__Task objective__.
Repeat only the stretch of lines below that runs from the line with "pv_inner_a h acc, ih]" through the line with "-- B's outer", unaltered.

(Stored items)
::::::::::
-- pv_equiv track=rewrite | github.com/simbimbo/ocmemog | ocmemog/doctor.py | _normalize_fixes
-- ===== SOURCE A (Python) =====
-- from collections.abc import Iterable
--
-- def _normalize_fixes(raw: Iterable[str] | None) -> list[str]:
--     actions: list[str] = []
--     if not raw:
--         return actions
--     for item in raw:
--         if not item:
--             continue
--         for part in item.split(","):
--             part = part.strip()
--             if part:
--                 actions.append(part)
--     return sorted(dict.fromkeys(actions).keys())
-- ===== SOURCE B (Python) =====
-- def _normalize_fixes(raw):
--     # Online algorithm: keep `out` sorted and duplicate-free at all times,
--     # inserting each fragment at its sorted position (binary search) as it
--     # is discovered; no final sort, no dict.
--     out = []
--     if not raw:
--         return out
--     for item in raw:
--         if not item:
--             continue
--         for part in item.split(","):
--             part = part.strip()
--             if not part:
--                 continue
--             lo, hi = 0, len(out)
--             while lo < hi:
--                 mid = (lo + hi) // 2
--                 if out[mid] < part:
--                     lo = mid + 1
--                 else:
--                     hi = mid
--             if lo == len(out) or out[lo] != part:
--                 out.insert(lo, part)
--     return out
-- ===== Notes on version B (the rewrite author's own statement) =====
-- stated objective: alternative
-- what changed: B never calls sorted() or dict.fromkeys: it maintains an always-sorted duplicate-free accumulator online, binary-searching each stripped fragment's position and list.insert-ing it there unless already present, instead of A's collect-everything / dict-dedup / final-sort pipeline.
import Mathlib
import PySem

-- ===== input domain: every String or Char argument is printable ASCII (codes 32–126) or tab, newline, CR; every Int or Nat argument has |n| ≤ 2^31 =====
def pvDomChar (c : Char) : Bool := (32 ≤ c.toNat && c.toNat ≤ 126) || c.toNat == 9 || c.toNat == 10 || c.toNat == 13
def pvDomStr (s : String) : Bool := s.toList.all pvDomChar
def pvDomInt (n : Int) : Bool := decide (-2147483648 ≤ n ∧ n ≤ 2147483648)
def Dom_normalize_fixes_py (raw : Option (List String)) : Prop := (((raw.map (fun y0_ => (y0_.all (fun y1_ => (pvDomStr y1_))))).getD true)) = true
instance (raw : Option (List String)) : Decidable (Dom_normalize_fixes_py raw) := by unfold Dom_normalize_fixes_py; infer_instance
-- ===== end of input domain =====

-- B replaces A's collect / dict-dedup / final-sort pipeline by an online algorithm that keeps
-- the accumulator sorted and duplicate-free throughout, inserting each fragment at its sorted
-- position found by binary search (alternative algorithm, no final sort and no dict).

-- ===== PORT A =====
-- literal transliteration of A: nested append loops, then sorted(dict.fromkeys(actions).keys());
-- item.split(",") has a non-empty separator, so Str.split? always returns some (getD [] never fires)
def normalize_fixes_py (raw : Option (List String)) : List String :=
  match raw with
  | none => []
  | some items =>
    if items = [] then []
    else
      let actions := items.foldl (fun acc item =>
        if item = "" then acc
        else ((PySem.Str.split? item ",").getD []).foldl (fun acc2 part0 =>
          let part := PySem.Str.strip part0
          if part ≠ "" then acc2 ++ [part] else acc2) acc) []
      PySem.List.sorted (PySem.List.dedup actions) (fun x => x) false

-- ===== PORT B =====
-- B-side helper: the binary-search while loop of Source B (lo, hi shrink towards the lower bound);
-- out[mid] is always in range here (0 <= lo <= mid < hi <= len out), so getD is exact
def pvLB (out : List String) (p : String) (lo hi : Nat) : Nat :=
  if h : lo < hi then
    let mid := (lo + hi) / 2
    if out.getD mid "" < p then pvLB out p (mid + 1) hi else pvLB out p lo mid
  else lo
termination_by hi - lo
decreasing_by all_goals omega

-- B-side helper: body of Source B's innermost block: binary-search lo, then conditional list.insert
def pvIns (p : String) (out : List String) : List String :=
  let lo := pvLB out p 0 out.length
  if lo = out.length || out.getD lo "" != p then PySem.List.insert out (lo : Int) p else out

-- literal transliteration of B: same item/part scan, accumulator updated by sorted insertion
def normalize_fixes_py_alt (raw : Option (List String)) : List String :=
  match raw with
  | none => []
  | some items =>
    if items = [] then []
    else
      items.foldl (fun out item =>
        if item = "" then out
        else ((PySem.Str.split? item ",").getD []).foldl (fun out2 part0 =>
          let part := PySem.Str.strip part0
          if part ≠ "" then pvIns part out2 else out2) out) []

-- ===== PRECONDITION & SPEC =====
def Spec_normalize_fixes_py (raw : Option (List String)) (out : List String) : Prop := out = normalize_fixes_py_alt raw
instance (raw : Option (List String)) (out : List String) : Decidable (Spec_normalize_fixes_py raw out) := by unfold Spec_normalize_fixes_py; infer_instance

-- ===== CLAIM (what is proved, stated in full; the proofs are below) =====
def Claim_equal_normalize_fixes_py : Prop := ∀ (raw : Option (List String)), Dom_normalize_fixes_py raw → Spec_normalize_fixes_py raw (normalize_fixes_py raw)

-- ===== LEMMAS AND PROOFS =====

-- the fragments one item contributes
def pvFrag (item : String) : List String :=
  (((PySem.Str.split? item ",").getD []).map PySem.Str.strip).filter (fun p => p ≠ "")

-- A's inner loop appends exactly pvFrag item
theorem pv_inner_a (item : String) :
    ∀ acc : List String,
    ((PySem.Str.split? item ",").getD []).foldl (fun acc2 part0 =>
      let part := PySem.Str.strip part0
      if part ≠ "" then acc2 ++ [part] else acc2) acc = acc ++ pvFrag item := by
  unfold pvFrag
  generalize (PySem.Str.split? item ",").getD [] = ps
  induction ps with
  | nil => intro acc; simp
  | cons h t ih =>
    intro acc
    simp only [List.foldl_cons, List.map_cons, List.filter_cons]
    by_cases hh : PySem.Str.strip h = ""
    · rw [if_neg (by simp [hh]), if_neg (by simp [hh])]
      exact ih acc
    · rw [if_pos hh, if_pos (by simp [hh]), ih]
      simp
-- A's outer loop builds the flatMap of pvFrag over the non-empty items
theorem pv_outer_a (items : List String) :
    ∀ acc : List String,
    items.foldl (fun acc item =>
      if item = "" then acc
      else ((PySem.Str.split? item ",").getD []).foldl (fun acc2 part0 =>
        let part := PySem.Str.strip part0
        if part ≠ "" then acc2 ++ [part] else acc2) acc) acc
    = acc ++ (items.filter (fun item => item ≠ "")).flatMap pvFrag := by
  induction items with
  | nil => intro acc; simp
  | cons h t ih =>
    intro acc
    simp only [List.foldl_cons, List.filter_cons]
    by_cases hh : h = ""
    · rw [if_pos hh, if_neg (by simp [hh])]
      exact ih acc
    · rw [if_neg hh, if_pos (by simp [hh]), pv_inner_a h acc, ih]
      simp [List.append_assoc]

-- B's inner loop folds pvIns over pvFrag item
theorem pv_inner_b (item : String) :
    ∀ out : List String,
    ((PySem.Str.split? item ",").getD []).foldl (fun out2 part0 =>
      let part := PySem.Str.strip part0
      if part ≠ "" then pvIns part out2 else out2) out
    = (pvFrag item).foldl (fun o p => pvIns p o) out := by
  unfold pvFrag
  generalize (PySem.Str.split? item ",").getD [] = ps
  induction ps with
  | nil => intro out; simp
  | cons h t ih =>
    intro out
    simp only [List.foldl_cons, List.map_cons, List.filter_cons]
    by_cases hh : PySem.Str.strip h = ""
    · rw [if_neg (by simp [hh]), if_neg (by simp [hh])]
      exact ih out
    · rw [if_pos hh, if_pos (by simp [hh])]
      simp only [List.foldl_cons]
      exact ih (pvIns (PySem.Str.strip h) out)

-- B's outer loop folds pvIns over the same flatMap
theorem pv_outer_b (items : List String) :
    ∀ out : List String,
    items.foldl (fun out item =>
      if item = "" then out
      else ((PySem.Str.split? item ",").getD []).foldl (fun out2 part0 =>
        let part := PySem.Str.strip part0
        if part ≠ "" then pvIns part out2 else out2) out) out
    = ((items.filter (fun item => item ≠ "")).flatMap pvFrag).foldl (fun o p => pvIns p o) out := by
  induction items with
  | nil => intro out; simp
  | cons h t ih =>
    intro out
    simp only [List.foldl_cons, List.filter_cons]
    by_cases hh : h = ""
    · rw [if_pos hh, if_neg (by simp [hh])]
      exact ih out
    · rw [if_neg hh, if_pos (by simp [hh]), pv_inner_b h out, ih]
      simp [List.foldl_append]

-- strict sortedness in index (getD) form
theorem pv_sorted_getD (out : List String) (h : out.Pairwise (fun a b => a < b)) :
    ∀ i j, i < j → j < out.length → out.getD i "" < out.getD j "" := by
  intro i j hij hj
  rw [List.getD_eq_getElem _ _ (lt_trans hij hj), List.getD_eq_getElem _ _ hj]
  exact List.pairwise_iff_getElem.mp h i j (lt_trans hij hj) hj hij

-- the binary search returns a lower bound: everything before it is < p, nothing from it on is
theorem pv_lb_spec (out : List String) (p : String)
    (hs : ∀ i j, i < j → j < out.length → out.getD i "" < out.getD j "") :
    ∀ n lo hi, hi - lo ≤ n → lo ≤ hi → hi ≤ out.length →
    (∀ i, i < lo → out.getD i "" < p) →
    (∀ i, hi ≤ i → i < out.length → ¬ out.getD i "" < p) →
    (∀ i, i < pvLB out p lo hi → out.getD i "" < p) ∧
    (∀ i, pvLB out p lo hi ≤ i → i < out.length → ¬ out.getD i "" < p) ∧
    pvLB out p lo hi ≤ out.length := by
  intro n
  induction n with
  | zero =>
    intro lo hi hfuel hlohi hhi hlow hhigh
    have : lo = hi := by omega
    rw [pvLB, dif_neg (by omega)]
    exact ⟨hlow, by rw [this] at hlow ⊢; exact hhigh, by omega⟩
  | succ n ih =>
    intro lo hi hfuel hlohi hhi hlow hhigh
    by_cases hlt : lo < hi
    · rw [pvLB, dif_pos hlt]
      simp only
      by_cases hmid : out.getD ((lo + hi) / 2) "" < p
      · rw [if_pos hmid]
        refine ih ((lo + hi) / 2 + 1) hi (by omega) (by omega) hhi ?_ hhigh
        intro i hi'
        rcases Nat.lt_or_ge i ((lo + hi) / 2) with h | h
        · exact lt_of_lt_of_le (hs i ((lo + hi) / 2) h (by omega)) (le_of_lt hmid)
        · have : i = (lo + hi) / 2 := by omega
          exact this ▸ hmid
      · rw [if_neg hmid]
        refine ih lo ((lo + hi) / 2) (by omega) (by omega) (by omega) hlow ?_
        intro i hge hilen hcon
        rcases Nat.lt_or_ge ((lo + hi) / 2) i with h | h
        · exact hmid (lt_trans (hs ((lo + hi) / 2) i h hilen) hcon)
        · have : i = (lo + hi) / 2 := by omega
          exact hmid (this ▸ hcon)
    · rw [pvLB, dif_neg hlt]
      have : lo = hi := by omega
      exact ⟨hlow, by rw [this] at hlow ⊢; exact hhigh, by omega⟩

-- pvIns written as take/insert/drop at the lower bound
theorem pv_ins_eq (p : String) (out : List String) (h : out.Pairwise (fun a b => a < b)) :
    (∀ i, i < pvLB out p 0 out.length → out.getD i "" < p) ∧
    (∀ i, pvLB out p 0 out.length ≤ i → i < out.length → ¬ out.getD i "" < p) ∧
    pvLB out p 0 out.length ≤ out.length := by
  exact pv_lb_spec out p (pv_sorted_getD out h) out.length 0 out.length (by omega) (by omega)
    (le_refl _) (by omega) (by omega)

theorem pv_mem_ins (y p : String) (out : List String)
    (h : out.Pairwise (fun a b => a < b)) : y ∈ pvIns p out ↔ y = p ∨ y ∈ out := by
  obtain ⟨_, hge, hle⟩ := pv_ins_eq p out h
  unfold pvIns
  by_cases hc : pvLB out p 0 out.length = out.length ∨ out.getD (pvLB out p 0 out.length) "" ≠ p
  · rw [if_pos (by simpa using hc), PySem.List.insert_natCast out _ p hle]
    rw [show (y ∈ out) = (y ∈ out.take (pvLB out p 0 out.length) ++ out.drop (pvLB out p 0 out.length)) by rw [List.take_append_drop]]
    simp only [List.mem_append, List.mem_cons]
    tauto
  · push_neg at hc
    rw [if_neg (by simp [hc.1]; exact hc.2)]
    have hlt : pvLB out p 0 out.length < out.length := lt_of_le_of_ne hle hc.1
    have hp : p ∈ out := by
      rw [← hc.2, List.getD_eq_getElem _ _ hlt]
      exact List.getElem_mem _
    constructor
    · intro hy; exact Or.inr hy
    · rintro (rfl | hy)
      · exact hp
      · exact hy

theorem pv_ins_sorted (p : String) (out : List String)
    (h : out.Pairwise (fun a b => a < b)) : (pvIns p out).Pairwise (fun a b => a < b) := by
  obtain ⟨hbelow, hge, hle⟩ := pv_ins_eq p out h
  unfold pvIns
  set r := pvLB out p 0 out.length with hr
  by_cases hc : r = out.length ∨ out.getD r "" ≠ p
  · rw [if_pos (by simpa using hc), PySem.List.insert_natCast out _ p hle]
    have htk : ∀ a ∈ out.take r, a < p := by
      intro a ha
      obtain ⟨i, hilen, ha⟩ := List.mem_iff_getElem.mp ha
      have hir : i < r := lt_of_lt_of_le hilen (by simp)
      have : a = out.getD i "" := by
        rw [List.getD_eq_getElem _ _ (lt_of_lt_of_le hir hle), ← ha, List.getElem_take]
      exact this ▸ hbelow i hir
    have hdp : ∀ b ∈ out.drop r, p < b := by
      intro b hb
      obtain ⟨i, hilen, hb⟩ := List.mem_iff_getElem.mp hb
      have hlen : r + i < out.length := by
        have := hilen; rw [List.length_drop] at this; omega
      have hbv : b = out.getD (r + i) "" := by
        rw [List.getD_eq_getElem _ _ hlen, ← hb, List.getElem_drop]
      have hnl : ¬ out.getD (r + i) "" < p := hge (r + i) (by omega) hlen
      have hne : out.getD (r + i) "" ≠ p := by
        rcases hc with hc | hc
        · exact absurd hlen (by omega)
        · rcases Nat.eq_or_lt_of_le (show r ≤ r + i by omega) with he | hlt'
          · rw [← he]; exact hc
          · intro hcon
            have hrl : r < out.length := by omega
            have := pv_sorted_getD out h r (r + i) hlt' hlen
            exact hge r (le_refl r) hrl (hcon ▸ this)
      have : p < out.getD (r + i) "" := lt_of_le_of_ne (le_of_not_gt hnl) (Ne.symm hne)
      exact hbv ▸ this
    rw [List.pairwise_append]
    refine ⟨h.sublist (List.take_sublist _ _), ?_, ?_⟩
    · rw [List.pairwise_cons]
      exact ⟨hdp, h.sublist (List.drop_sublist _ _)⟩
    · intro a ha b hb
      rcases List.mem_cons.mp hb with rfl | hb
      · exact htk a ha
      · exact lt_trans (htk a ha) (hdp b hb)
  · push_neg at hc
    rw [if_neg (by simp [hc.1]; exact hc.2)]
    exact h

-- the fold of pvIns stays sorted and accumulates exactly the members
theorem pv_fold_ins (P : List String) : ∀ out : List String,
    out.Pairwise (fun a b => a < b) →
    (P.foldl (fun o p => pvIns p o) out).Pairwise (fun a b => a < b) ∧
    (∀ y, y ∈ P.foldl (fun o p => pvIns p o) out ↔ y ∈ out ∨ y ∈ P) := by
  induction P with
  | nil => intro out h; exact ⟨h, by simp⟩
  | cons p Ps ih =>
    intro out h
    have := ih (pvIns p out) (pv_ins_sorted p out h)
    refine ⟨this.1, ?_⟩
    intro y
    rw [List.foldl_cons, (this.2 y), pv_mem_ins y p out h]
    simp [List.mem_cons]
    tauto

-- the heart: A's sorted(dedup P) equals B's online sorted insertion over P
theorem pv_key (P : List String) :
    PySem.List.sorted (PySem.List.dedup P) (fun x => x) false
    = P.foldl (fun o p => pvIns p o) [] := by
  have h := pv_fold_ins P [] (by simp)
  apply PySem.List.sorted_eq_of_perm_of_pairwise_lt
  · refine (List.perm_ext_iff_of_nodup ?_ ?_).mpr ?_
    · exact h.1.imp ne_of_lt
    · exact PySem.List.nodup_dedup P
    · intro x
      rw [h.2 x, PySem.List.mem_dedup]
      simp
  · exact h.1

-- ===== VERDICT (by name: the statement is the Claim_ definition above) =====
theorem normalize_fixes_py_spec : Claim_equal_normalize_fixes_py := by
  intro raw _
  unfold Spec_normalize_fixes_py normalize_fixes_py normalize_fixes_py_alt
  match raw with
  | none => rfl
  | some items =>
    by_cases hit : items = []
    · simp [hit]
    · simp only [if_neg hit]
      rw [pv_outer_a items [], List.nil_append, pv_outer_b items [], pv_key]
::::::::::
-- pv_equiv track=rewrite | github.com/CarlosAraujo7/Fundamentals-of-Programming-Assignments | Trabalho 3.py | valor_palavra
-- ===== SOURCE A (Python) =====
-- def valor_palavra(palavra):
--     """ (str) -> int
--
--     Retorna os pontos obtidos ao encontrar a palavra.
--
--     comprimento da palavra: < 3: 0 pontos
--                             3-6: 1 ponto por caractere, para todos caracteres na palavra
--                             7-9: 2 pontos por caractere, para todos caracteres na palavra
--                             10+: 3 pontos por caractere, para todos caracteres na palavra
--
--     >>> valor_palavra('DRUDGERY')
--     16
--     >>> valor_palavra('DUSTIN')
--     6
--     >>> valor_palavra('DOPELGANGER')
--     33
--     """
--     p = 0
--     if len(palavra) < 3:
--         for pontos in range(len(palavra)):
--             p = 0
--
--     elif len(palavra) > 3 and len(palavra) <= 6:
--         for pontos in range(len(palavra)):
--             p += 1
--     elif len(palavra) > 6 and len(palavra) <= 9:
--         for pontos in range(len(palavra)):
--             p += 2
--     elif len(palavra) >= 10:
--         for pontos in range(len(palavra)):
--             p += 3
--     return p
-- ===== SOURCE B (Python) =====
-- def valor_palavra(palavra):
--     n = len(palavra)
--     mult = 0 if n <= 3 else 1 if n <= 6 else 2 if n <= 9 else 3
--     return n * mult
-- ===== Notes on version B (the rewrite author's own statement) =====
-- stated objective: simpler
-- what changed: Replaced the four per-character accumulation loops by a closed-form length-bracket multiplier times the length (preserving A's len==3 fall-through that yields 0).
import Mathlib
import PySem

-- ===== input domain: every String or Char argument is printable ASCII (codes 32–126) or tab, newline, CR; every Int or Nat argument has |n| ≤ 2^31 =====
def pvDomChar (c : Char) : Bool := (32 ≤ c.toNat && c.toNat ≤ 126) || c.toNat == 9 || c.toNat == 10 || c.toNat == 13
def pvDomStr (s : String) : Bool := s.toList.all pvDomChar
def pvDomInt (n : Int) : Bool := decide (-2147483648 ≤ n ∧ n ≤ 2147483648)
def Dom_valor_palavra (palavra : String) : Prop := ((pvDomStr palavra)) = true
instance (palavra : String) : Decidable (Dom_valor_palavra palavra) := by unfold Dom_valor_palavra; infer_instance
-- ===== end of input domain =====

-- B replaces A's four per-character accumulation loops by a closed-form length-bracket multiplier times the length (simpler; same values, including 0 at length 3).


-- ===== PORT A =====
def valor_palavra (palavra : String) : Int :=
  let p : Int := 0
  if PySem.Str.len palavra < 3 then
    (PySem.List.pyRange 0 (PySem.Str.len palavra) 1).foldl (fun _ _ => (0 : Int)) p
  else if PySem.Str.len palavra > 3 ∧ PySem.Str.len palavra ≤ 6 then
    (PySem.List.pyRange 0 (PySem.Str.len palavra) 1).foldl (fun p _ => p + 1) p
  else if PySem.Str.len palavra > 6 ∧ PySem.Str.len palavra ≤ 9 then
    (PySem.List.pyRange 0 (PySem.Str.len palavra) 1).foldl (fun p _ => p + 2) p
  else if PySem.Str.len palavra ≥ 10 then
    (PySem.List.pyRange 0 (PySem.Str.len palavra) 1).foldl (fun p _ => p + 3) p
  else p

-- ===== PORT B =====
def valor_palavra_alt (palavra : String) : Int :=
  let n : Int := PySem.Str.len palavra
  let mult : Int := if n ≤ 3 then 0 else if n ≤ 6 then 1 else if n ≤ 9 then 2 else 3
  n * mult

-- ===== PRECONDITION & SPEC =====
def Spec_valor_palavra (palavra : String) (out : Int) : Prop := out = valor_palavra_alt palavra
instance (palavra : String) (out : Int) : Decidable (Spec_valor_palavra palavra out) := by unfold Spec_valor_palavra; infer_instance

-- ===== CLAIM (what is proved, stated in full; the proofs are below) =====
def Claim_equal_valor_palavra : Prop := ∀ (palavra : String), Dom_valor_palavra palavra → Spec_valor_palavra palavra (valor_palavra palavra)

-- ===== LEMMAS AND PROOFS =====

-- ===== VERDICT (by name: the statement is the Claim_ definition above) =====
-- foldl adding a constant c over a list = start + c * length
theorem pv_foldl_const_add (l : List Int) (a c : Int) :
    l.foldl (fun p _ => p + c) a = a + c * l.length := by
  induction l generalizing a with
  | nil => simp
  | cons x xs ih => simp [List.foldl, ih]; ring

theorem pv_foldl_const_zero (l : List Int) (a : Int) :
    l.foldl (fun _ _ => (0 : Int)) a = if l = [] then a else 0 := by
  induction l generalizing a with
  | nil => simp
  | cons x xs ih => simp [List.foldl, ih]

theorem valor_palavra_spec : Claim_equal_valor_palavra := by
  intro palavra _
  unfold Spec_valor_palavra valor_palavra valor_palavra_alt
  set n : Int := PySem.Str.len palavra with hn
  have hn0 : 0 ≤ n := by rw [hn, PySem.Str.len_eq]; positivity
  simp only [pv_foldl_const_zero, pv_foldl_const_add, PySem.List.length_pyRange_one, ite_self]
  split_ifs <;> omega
::::::::::
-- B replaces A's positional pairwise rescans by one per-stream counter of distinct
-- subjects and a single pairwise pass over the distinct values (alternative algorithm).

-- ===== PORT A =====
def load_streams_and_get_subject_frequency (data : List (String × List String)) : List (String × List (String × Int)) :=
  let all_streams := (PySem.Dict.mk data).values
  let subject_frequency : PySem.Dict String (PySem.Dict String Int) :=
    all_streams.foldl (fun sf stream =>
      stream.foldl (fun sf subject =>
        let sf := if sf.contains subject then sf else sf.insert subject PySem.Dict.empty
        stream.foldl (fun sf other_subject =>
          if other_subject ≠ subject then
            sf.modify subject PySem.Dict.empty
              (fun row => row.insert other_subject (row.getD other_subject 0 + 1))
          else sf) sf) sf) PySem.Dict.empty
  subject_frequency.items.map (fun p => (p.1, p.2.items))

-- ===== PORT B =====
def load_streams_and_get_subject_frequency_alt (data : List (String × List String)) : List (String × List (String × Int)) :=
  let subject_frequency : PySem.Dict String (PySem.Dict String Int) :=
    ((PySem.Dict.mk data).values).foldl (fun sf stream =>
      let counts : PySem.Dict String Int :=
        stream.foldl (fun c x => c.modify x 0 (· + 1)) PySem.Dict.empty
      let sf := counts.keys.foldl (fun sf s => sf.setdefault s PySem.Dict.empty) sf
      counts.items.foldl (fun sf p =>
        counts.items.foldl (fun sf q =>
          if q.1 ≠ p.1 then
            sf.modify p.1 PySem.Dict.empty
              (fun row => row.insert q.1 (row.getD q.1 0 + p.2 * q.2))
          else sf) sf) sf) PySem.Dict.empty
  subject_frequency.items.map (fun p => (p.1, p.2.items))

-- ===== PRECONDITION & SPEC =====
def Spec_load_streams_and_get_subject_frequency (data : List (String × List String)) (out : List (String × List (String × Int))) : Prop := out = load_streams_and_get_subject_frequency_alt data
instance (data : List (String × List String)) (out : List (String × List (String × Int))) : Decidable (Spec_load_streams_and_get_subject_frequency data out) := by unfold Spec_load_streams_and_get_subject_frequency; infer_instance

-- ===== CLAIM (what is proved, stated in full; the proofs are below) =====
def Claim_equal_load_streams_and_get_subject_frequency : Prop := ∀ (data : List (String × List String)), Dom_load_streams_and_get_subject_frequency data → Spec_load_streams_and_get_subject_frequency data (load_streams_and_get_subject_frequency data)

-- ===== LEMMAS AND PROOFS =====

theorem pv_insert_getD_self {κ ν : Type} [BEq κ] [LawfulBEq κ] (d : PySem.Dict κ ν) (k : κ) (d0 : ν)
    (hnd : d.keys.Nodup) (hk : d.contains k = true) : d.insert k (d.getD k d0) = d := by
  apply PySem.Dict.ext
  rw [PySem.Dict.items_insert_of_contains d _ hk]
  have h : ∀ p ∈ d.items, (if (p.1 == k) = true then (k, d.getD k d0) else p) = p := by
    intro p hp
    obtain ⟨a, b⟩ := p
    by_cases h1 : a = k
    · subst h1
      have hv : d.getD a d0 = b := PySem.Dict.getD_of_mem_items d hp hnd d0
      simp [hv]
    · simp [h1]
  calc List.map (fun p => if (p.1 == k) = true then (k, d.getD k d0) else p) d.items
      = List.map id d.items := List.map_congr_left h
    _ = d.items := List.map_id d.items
::::::::::
__Solution below__.
    · rw [if_neg hh, if_pos (by simp [hh]), pv_inner_a h acc, ih]
      simp [List.append_assoc]

-- B's inner loop folds pvIns over pvFrag item
theorem pv_inner_b (item : String) :
    ∀ out : List String,
    ((PySem.Str.split? item ",").getD []).foldl (fun out2 part0 =>
      let part := PySem.Str.strip part0
      if part ≠ "" then pvIns part out2 else out2) out
    = (pvFrag item).foldl (fun o p => pvIns p o) out := by
  unfold pvFrag
  generalize (PySem.Str.split? item ",").getD [] = ps
  induction ps with
  | nil => intro out; simp
  | cons h t ih =>
    intro out
    simp only [List.foldl_cons, List.map_cons, List.filter_cons]
    by_cases hh : PySem.Str.strip h = ""
    · rw [if_neg (by simp [hh]), if_neg (by simp [hh])]
      exact ih out
    · rw [if_pos hh, if_pos (by simp [hh])]
      simp only [List.foldl_cons]
      exact ih (pvIns (PySem.Str.strip h) out)

-- B's outer loop folds pvIns over the same flatMap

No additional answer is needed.